§ Instructions for the task
Where the string "faster" appears in a line of the data, show that line.

*** Records to use ***

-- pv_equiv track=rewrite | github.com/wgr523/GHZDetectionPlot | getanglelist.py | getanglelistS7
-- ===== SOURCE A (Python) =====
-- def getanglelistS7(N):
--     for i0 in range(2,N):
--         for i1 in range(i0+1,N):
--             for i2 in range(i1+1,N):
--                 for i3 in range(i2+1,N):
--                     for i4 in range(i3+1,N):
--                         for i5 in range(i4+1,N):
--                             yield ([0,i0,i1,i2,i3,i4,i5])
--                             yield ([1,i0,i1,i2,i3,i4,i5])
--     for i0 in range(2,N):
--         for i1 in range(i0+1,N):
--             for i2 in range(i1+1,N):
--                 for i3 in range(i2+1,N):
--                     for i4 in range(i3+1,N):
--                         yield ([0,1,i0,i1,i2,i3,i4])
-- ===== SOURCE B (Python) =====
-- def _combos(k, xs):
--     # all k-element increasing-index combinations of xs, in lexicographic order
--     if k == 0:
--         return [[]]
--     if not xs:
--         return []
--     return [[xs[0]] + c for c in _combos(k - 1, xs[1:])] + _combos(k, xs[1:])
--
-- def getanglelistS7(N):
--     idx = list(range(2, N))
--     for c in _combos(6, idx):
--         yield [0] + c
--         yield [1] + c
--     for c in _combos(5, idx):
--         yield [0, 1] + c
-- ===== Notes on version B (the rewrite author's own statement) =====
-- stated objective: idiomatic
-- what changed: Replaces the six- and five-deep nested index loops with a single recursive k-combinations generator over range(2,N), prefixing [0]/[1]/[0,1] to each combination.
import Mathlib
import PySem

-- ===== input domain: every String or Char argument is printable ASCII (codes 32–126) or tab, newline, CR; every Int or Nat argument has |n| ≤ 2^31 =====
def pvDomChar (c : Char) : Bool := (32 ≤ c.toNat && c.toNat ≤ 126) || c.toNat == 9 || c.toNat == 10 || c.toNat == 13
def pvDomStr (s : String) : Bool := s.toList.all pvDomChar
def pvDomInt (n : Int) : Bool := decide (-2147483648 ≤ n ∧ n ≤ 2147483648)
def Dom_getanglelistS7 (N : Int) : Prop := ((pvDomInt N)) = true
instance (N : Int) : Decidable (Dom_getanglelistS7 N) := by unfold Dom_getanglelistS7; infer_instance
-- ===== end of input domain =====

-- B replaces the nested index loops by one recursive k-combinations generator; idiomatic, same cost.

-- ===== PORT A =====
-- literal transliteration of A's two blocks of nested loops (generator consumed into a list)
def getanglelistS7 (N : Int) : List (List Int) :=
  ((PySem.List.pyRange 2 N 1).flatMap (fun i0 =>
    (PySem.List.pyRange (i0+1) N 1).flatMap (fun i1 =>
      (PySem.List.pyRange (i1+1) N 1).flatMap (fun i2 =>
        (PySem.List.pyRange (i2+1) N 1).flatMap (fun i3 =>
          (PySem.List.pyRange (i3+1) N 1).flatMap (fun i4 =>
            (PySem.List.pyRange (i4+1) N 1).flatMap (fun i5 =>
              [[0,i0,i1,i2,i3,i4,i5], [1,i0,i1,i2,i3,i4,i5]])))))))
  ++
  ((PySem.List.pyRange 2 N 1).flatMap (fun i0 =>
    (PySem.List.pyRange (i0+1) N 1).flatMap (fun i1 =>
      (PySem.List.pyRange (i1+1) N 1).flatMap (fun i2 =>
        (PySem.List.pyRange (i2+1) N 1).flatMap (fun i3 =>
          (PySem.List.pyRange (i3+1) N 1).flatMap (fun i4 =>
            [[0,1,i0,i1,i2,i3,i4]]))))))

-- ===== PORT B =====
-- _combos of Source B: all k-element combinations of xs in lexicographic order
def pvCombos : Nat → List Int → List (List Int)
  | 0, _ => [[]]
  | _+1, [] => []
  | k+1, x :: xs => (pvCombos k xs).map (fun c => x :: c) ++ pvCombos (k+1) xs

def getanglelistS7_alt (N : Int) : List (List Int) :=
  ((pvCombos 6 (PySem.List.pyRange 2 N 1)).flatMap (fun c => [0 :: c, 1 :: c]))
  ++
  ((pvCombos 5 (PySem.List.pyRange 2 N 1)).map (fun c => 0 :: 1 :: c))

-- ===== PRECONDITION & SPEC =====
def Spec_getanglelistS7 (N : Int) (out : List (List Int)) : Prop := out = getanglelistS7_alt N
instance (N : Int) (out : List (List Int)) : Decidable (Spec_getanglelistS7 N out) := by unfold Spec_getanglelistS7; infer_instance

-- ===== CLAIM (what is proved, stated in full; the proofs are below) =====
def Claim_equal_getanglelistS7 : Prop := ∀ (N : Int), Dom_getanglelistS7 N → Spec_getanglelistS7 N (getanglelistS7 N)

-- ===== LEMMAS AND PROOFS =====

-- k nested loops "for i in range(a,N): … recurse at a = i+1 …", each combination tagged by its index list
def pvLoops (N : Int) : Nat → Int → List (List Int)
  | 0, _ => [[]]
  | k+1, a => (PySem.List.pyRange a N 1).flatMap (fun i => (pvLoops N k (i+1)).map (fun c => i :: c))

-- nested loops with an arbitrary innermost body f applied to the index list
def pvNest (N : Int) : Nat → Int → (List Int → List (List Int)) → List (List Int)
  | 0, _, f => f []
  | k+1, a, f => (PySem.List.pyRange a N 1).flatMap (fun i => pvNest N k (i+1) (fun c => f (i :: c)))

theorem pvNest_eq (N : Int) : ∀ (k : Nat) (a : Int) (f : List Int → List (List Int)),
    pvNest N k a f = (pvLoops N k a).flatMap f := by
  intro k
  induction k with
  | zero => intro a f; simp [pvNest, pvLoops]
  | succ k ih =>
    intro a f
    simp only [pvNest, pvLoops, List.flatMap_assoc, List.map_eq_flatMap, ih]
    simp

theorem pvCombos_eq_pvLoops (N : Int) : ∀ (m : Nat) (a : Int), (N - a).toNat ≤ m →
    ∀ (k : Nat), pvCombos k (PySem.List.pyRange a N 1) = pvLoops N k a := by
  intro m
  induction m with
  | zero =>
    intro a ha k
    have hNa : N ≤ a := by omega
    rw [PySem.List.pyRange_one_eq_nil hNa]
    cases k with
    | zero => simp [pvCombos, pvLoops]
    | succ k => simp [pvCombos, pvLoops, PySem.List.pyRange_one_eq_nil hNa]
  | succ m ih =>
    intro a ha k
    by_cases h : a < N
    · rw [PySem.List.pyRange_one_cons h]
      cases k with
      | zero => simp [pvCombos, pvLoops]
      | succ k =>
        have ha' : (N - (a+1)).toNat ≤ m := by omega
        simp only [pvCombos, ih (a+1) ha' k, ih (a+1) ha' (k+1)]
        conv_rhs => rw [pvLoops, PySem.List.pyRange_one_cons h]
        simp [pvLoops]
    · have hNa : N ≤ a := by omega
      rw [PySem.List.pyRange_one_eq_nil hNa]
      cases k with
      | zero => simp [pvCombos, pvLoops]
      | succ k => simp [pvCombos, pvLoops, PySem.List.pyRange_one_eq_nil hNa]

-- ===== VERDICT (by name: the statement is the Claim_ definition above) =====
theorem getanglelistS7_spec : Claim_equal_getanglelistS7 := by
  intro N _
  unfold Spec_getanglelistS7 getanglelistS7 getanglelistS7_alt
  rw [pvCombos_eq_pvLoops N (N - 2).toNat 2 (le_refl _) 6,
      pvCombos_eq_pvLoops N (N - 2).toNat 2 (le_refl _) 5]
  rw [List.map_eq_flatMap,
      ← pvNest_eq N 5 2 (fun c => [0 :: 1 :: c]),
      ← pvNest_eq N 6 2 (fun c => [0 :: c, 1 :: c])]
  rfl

*** End of Records to use ***
*** Records to use ***

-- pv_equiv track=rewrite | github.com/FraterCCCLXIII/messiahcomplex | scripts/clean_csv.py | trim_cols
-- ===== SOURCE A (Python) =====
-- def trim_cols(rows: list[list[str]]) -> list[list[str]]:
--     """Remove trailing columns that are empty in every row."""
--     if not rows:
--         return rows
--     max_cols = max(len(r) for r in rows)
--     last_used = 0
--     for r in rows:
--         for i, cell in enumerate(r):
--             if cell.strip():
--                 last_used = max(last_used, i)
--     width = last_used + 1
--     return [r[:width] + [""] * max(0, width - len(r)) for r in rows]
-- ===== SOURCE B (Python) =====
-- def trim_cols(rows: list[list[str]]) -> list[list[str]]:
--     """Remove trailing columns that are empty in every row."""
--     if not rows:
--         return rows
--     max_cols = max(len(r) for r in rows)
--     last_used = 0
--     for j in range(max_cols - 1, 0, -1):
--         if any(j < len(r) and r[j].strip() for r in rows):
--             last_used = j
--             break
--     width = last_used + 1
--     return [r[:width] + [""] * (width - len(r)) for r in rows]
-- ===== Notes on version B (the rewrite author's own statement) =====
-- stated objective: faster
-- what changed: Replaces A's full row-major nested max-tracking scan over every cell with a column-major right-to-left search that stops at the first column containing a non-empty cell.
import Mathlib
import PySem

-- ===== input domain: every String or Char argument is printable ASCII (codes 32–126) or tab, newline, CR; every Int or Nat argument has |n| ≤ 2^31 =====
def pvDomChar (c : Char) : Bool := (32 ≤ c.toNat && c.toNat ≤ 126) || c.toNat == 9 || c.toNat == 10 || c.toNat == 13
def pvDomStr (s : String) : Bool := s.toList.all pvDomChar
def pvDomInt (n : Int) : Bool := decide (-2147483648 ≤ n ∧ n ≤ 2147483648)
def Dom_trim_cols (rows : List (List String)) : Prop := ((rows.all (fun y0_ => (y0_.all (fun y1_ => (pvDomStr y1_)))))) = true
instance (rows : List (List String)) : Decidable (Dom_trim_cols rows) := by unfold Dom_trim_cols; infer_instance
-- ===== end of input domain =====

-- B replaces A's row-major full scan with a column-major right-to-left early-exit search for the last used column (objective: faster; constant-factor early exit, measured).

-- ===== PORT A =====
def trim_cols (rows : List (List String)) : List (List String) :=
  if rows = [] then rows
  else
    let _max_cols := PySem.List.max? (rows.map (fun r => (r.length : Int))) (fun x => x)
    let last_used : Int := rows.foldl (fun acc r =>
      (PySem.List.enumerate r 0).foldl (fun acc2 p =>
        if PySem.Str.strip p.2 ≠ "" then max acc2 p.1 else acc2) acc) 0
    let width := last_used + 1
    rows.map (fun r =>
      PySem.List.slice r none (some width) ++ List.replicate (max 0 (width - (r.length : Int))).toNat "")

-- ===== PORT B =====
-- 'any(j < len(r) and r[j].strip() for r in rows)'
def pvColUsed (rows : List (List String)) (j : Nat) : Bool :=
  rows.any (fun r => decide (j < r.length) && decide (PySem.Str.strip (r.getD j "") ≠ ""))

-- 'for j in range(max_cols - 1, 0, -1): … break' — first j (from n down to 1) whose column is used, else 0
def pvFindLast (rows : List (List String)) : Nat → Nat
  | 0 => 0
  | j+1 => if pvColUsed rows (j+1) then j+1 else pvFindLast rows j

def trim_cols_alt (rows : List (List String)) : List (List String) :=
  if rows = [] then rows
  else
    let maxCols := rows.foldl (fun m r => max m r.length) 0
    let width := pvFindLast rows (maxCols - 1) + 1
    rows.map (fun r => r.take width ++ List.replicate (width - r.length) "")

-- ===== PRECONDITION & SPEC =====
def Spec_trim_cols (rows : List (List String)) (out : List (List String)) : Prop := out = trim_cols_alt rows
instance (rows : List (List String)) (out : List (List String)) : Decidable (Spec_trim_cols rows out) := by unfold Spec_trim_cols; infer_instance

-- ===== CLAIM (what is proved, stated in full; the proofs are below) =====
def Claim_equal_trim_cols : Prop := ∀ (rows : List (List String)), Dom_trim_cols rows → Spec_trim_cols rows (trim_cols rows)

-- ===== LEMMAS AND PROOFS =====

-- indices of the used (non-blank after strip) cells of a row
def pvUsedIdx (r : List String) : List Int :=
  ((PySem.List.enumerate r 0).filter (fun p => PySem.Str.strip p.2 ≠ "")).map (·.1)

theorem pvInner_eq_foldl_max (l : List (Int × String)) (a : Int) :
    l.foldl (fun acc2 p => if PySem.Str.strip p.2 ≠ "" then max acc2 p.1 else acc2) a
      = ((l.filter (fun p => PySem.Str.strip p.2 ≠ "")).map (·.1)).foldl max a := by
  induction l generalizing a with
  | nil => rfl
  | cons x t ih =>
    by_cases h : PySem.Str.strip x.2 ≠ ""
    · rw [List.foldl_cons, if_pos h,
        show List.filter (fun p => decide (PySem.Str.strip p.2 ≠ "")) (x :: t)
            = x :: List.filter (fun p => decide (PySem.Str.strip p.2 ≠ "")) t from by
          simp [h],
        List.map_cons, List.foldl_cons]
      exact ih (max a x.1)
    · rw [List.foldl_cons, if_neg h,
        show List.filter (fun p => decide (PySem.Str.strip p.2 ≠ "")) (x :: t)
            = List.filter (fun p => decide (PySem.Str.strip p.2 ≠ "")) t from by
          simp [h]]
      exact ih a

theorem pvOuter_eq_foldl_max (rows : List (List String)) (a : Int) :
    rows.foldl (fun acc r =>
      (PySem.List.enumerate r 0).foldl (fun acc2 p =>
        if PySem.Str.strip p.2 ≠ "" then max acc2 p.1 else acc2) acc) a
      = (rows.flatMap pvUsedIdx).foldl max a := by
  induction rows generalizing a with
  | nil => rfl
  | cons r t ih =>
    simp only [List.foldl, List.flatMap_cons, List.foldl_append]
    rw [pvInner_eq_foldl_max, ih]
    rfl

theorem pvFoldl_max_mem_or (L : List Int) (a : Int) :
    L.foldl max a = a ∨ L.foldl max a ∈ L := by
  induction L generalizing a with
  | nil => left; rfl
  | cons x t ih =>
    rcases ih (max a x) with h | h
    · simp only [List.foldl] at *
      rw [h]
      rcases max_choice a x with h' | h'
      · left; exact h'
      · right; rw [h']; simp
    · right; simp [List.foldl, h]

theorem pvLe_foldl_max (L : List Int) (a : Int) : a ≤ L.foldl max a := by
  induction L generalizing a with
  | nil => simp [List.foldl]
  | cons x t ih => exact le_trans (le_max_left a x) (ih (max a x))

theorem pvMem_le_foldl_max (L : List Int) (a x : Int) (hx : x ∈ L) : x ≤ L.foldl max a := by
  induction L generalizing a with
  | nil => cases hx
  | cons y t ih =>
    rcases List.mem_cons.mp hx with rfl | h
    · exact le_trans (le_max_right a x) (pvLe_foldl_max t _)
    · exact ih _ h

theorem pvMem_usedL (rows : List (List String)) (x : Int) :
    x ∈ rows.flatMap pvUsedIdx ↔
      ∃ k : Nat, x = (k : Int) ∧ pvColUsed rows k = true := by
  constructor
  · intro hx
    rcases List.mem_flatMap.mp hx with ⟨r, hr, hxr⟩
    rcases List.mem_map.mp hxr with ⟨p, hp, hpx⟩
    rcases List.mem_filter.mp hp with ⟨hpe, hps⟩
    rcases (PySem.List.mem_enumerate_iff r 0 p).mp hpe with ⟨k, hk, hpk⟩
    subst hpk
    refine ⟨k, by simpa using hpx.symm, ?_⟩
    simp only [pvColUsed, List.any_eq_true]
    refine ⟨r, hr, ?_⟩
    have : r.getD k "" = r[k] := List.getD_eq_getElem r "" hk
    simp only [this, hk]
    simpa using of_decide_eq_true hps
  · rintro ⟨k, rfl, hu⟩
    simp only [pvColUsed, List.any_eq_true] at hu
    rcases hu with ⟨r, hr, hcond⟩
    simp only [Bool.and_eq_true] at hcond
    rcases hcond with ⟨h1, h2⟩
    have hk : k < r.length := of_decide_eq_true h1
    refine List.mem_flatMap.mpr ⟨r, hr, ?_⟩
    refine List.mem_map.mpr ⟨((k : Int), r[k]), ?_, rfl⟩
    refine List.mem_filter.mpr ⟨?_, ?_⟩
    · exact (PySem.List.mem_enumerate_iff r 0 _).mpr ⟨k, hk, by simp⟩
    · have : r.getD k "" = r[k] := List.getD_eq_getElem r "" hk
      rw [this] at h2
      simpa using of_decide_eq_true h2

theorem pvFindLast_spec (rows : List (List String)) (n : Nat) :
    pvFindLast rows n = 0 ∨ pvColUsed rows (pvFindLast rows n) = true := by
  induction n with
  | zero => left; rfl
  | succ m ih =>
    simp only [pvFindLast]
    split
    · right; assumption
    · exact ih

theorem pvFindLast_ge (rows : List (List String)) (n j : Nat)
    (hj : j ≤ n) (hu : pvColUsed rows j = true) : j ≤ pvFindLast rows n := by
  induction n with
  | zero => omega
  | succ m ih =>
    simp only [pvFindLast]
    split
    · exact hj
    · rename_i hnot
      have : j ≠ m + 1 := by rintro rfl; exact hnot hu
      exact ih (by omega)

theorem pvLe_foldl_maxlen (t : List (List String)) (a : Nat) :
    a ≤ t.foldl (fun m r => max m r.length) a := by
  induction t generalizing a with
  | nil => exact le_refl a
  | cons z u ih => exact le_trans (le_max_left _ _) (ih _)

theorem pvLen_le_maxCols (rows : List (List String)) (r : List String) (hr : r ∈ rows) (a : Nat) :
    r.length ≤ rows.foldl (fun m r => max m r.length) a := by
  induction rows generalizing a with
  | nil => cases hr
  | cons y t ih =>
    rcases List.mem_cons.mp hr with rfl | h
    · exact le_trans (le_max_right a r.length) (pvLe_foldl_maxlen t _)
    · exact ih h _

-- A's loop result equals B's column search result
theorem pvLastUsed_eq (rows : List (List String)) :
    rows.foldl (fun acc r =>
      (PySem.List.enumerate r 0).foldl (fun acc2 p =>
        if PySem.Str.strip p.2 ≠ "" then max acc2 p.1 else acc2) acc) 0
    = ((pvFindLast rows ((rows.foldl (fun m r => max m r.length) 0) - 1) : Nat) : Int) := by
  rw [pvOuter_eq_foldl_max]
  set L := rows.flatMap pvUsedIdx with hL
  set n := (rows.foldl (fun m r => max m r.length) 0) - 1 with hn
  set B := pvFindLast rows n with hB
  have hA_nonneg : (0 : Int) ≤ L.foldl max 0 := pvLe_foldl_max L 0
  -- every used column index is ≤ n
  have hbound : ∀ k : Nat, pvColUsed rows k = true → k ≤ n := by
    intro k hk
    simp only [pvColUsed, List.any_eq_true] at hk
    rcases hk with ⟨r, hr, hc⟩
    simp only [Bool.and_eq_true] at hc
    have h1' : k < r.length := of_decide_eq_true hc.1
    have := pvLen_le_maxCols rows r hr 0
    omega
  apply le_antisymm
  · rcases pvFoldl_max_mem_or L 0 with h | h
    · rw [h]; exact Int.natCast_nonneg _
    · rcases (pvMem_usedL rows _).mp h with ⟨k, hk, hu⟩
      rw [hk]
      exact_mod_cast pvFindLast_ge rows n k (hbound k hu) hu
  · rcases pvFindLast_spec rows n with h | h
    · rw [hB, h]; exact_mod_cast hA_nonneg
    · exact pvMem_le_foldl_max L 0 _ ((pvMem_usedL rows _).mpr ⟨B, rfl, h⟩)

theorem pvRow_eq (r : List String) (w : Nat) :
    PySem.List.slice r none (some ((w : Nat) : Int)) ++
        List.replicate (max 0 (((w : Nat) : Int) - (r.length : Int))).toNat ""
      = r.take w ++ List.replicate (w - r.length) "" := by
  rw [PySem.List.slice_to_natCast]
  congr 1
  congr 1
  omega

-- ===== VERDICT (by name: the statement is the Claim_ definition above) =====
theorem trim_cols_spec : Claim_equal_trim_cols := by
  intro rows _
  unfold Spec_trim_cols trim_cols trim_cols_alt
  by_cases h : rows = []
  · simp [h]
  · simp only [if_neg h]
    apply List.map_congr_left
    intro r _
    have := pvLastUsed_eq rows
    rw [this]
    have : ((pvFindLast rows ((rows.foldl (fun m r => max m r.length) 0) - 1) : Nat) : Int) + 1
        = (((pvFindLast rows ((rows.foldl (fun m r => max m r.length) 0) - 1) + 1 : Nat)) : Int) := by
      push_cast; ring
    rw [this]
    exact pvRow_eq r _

*** End of Records to use ***

§ Task response
-- stated objective: faster
-- B replaces A's row-major full scan with a column-major right-to-left early-exit search for the last used column (objective: faster; constant-factor early exit, measured).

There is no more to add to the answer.